-- pv_equiv track=rewrite | github.com/been-seo/AAA | core/flight_plan.py | _split_into_legs
-- ===== SOURCE A (Python) =====
-- def _split_into_legs(traj, gap_threshold_sec=1800):
--     """궤적을 leg 단위로 분리. on_ground 전환 또는 시간 갭 기준."""
--     legs = []
--     current_leg = []
--
--     for i, (ts, ac) in enumerate(traj):
--         og = ac.get('on_ground', 0)
--
--         # 시간 갭 체크
--         if current_leg:
--             prev_ts = current_leg[-1][0]
--             if ts - prev_ts > gap_threshold_sec:
--                 if current_leg:
--                     legs.append(current_leg)
--                 current_leg = []
--
--         # on_ground → airborne 전환 = 새 leg 시작
--         if current_leg and og != 1:
--             prev_og = current_leg[-1][1].get('on_ground', 0)
--             if prev_og == 1:
--                 # 착륙 상태 → 이륙: 이전 leg 저장, 새 leg 시작
--                 legs.append(current_leg)
--                 current_leg = []
--
--         current_leg.append((ts, ac))
--
--     if current_leg:
--         legs.append(current_leg)
--
--     return legs
-- ===== SOURCE B (Python) =====
-- def _split_into_legs(traj, gap_threshold_sec=1800):
--     """Build legs back-to-front: walk the trajectory from the LAST point to the
--     first, growing the current (reversed) leg until the pair boundary condition
--     fires, then un-reverse everything.  Correct because a leg boundary depends
--     only on the two consecutive points around it, so the traversal direction
--     does not matter."""
--     legs_rev = []
--     for ts, ac in reversed(traj):
--         if legs_rev:
--             nts, nac = legs_rev[-1][-1]  # the point just AFTER (ts, ac) in time order
--             boundary = (nts - ts > gap_threshold_sec) or \
--                        (nac.get('on_ground', 0) != 1 and ac.get('on_ground', 0) == 1)
--         else:
--             boundary = True
--         if boundary:
--             legs_rev.append([(ts, ac)])
--         else:
--             legs_rev[-1].append((ts, ac))
--     return [leg[::-1] for leg in reversed(legs_rev)]
-- ===== Notes on version B (the rewrite author's own statement) =====
-- stated objective: alternative
-- what changed: Replaced A's forward mutate-and-flush accumulator by a back-to-front construction: one pass over the REVERSED trajectory grows reversed legs (checking the pair boundary against the point just after the current one), and a final step un-reverses the leg list and each leg; correct because each boundary depends only on the two consecutive points around it, so traversal direction does not matter.
import Mathlib
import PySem

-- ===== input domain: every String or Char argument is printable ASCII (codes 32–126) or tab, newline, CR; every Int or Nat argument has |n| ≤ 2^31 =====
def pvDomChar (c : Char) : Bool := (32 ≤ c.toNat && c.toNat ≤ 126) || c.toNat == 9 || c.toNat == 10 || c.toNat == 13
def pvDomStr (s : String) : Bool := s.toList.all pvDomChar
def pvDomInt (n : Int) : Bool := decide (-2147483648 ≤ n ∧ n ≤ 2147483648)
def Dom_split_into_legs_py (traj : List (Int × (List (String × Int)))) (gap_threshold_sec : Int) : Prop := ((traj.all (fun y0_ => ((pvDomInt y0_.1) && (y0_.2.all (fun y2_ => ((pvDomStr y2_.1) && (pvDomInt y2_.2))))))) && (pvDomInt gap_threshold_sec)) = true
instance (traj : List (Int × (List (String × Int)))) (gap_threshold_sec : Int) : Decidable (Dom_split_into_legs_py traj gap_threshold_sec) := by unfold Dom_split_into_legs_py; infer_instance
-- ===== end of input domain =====

-- B builds the legs back-to-front (one pass over the REVERSED trajectory growing
-- reversed legs, then un-reversing); objective: alternative (same O(n) cost).

-- shared tiny helper: ac.get('on_ground', 0) on the association list (first match)
def pvOG (ac : List (String × Int)) : Int :=
  (((ac.find? (fun kv => kv.1 == "on_ground")).map (fun kv => kv.2)).getD 0)

-- ===== PORT A =====
-- one iteration of A's for-loop; state = (legs, current_leg)
def pvStepA (gap : Int)
    (st : List (List (Int × (List (String × Int)))) × List (Int × (List (String × Int))))
    (x : Int × (List (String × Int))) :
    List (List (Int × (List (String × Int)))) × List (Int × (List (String × Int))) :=
  let og := pvOG x.2
  -- time gap check
  let st1 :=
    if st.2 ≠ [] then
      let prev_ts := (((PySem.List.pyGet? st.2 (-1)).getD (0, [])).1)  -- current_leg[-1][0]; guarded nonempty
      if x.1 - prev_ts > gap then
        ((if st.2 ≠ [] then st.1 ++ [st.2] else st.1), [])
      else st
    else st
  -- on_ground → airborne transition
  let st2 :=
    if st1.2 ≠ [] ∧ og ≠ 1 then
      let prev_og := pvOG (((PySem.List.pyGet? st1.2 (-1)).getD (0, [])).2)
      if prev_og = 1 then (st1.1 ++ [st1.2], []) else st1
    else st1
  (st2.1, st2.2 ++ [x])

def split_into_legs_py (traj : List (Int × (List (String × Int)))) (gap_threshold_sec : Int) :
    List (List (Int × (List (String × Int)))) :=
  let st := traj.foldl (pvStepA gap_threshold_sec) ([], [])
  if st.2 ≠ [] then st.1 ++ [st.2] else st.1

-- ===== PORT B =====
-- one iteration of B's reversed for-loop; state = legs_rev
def pvStepB (gap : Int)
    (legs_rev : List (List (Int × (List (String × Int)))))
    (x : Int × (List (String × Int))) :
    List (List (Int × (List (String × Int)))) :=
  let boundary :=
    if legs_rev ≠ [] then
      -- nts, nac = legs_rev[-1][-1]; guarded nonempty
      let n := ((PySem.List.pyGet? ((PySem.List.pyGet? legs_rev (-1)).getD []) (-1)).getD (0, []))
      decide (n.1 - x.1 > gap) || ((!(pvOG n.2 == 1)) && (pvOG x.2 == 1))
    else true
  if boundary then legs_rev ++ [[x]]
  else legs_rev.dropLast ++ [legs_rev.getLastD [] ++ [x]]   -- legs_rev[-1].append(x)

def split_into_legs_py_alt (traj : List (Int × (List (String × Int)))) (gap_threshold_sec : Int) :
    List (List (Int × (List (String × Int)))) :=
  let legs_rev := traj.reverse.foldl (pvStepB gap_threshold_sec) []   -- for … in reversed(traj)
  legs_rev.reverse.map (fun leg => (PySem.List.slice? leg none none (-1)).getD [])  -- [leg[::-1] for leg in reversed(legs_rev)]

-- ===== PRECONDITION & SPEC =====
def Spec_split_into_legs_py (traj : List (Int × (List (String × Int)))) (gap_threshold_sec : Int) (out : List (List (Int × (List (String × Int))))) : Prop := out = split_into_legs_py_alt traj gap_threshold_sec
instance (traj : List (Int × (List (String × Int)))) (gap_threshold_sec : Int) (out : List (List (Int × (List (String × Int))))) : Decidable (Spec_split_into_legs_py traj gap_threshold_sec out) := by unfold Spec_split_into_legs_py; infer_instance

-- ===== CLAIM (what is proved, stated in full; the proofs are below) =====
def Claim_equal_split_into_legs_py : Prop := ∀ (traj : List (Int × (List (String × Int)))) (gap_threshold_sec : Int), Dom_split_into_legs_py traj gap_threshold_sec → Spec_split_into_legs_py traj gap_threshold_sec (split_into_legs_py traj gap_threshold_sec)

-- ===== LEMMAS AND PROOFS =====

-- the boundary predicate between consecutive points p (earlier) and c (later)
def pvCut (gap : Int) (p c : Int × (List (String × Int))) : Bool :=
  decide (c.1 - p.1 > gap) || ((!(pvOG c.2 == 1)) && (pvOG p.2 == 1))

-- the canonical partition, by structural recursion from the right
def pvLegsR (gap : Int) : List (Int × (List (String × Int))) → List (List (Int × (List (String × Int))))
  | [] => []
  | x :: xs =>
    match pvLegsR gap xs with
    | (y :: leg) :: rest =>
      if pvCut gap x y then [x] :: (y :: leg) :: rest else (x :: y :: leg) :: rest
    | other => [x] :: other

lemma pvLegsR_eq (gap : Int) (x : Int × (List (String × Int))) (xs : List (Int × (List (String × Int)))) :
    pvLegsR gap (x :: xs) =
      (match pvLegsR gap xs with
       | (y :: leg) :: rest =>
         if pvCut gap x y then [x] :: (y :: leg) :: rest else (x :: y :: leg) :: rest
       | other => [x] :: other) := rfl

lemma pvLegsR_cons (gap : Int) (xs : List (Int × (List (String × Int)))) :
    ∀ x, ∃ leg rest, pvLegsR gap (x :: xs) = (x :: leg) :: rest := by
  induction xs with
  | nil => intro x; exact ⟨[], [], rfl⟩
  | cons z t ih =>
    intro x
    obtain ⟨leg, rest, h⟩ := ih z
    by_cases hc : pvCut gap x z
    · exact ⟨[], (z :: leg) :: rest, by rw [pvLegsR_eq, h]; simp [hc]⟩
    · exact ⟨z :: leg, rest, by rw [pvLegsR_eq, h]; simp [hc]⟩

-- glue an accumulated prefix onto the first leg
def pvConsLeg (c : List (Int × (List (String × Int)))) :
    List (List (Int × (List (String × Int)))) → List (List (Int × (List (String × Int))))
  | [] => [c]
  | l :: rest => (c ++ l) :: rest

-- the cut flags for each element after 'prev'
def pvFlags (gap : Int) (p : Int × (List (String × Int))) :
    List (Int × (List (String × Int))) → List Bool
  | [] => []
  | x :: xs => pvCut gap p x :: pvFlags gap x xs

-- grouping by flags (intermediate form used to bridge A to pvLegsR)
def pvGroupStep (legs : List (List (Int × (List (String × Int)))))
    (xf : (Int × (List (String × Int))) × Bool) :
    List (List (Int × (List (String × Int)))) :=
  if xf.2 || legs.isEmpty then legs ++ [[xf.1]]
  else legs.dropLast ++ [legs.getLastD [] ++ [xf.1]]

lemma pvStepA_eq (gap : Int) (legs : List (List (Int × (List (String × Int)))))
    (c : List (Int × (List (String × Int)))) (prev x : Int × (List (String × Int))) :
    pvStepA gap (legs, c ++ [prev]) x =
      if pvCut gap prev x then (legs ++ [c ++ [prev]], [x])
      else (legs, (c ++ [prev]) ++ [x]) := by
  simp only [pvStepA, pvCut, PySem.List.pyGet?_neg_one_append_singleton, Option.getD_some]
  by_cases hg : x.1 - prev.1 > gap
  · simp [hg]
  · by_cases ho : pvOG x.2 = 1
    · simp [hg, ho]
    · by_cases hp : pvOG prev.2 = 1 <;> simp [hg, ho, hp]

-- A's loop, flushed, equals grouping the rest by flags
lemma pvMainA (gap : Int) (rest : List (Int × (List (String × Int)))) :
    ∀ (legs : List (List (Int × (List (String × Int)))))
      (c : List (Int × (List (String × Int)))) (prev : Int × (List (String × Int))),
    (let st := rest.foldl (pvStepA gap) (legs, c ++ [prev]);
     if st.2 ≠ [] then st.1 ++ [st.2] else st.1)
    = (rest.zip (pvFlags gap prev rest)).foldl pvGroupStep (legs ++ [c ++ [prev]]) := by
  induction rest with
  | nil => intro legs c prev; simp
  | cons x t ih =>
    intro legs c prev
    simp only [pvFlags, List.zip_cons_cons, List.foldl_cons, pvStepA_eq]
    by_cases hc : pvCut gap prev x
    · have := ih (legs ++ [c ++ [prev]]) [] x
      simp only [List.nil_append] at this
      simp [hc, pvGroupStep, this]
    · have h2 := ih legs (c ++ [prev]) x
      simp only [List.append_assoc, List.cons_append, List.nil_append] at h2 ⊢
      simp [hc, pvGroupStep, h2]

-- grouping by flags equals the canonical partition with the prefix glued on
lemma pvFoldFlags (gap : Int) (xs : List (Int × (List (String × Int)))) :
    ∀ (prev : Int × (List (String × Int)))
      (init : List (List (Int × (List (String × Int)))))
      (c : List (Int × (List (String × Int)))),
    (xs.zip (pvFlags gap prev xs)).foldl pvGroupStep (init ++ [c ++ [prev]])
      = init ++ pvConsLeg c (pvLegsR gap (prev :: xs)) := by
  induction xs with
  | nil => intro prev init c; simp [pvLegsR, pvConsLeg]
  | cons z t ih =>
    intro prev init c
    obtain ⟨leg, rest, hz⟩ := pvLegsR_cons gap t z
    simp only [pvFlags, List.zip_cons_cons, List.foldl_cons]
    by_cases hc : pvCut gap prev z
    · have hstep : pvGroupStep (init ++ [c ++ [prev]]) (z, pvCut gap prev z)
          = (init ++ [c ++ [prev]]) ++ [[] ++ [z]] := by simp [pvGroupStep, hc]
      rw [hstep, ih z (init ++ [c ++ [prev]]) [], pvLegsR_eq gap prev (z :: t), hz]
      simp [hc, pvConsLeg]
    · have hstep : pvGroupStep (init ++ [c ++ [prev]]) (z, pvCut gap prev z)
          = init ++ [(c ++ [prev]) ++ [z]] := by
        simp [pvGroupStep, hc]
      rw [hstep, ih z init (c ++ [prev]), pvLegsR_eq gap prev (z :: t), hz]
      simp [hc, pvConsLeg]

-- one B step on a state whose last (reversed) leg ends with z
lemma pvStepB_eq (gap : Int) (legs : List (List (Int × (List (String × Int)))))
    (l : List (Int × (List (String × Int)))) (z x : Int × (List (String × Int))) :
    pvStepB gap (legs ++ [l ++ [z]]) x =
      if pvCut gap x z then (legs ++ [l ++ [z]]) ++ [[x]]
      else legs ++ [l ++ [z] ++ [x]] := by
  have h1 : PySem.List.pyGet? (legs ++ [l ++ [z]]) (-1) = some (l ++ [z]) :=
    PySem.List.pyGet?_neg_one_append_singleton legs (l ++ [z])
  have h2 : PySem.List.pyGet? (l ++ [z]) (-1) = some z :=
    PySem.List.pyGet?_neg_one_append_singleton l z
  simp only [pvStepB, pvCut, h1, h2, Option.getD_some]
  by_cases hb : (decide (z.1 - x.1 > gap) || ((!(pvOG z.2 == 1)) && (pvOG x.2 == 1))) = true
  · simp [hb]
  · simp [hb]

-- B's reversed loop computes the canonical partition, reversed leg-by-leg
lemma pvMainB (gap : Int) (xs : List (Int × (List (String × Int)))) :
    xs.reverse.foldl (pvStepB gap) [] = ((pvLegsR gap xs).reverse).map List.reverse := by
  induction xs with
  | nil => simp [pvLegsR]
  | cons x t ih =>
    rw [List.reverse_cons, List.foldl_append, ih]
    cases t with
    | nil => simp [pvLegsR, pvStepB]
    | cons z u =>
      obtain ⟨leg, rest, hz⟩ := pvLegsR_cons gap u z
      rw [hz, pvLegsR_eq gap x (z :: u), hz]
      simp only [List.reverse_cons, List.map_append, List.map_cons, List.map_nil,
        List.foldl_cons, List.foldl_nil, pvStepB_eq]
      by_cases hc : pvCut gap x z
      · simp [hc]
      · simp [hc]

-- ===== VERDICT (by name: the statement is the Claim_ definition above) =====
theorem split_into_legs_py_spec : Claim_equal_split_into_legs_py := by
  intro traj gap _
  unfold Spec_split_into_legs_py split_into_legs_py split_into_legs_py_alt
  rw [pvMainB]
  simp only [PySem.List.slice?_none_none_neg_one, Option.getD_some]
  have hB : (((pvLegsR gap traj).reverse.map List.reverse).reverse.map
      (fun leg => leg.reverse)) = pvLegsR gap traj := by
    simp [List.map_map]
  rw [hB]
  cases traj with
  | nil => simp [pvLegsR]
  | cons x xs =>
    have hstep : pvStepA gap ([], []) x = ([], [x]) := by simp [pvStepA]
    obtain ⟨leg, rest, hx⟩ := pvLegsR_cons gap xs x
    have hA := pvMainA gap xs [] [] x
    have hF := pvFoldFlags gap xs x [] []
    simp only [List.nil_append] at hA hF
    simp only [List.foldl_cons, hstep, hA, hF, hx, pvConsLeg, List.nil_append]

__________________________________________________

### Task prompt
Look through the material above for the word "pvFlags" and copy every line that has it.

### Expected output
def pvFlags (gap : Int) (p : Int × (List (String × Int))) :
  | x :: xs => pvCut gap p x :: pvFlags gap x xs
    = (rest.zip (pvFlags gap prev rest)).foldl pvGroupStep (legs ++ [c ++ [prev]]) := by
    simp only [pvFlags, List.zip_cons_cons, List.foldl_cons, pvStepA_eq]
    (xs.zip (pvFlags gap prev xs)).foldl pvGroupStep (init ++ [c ++ [prev]])
    simp only [pvFlags, List.zip_cons_cons, List.foldl_cons]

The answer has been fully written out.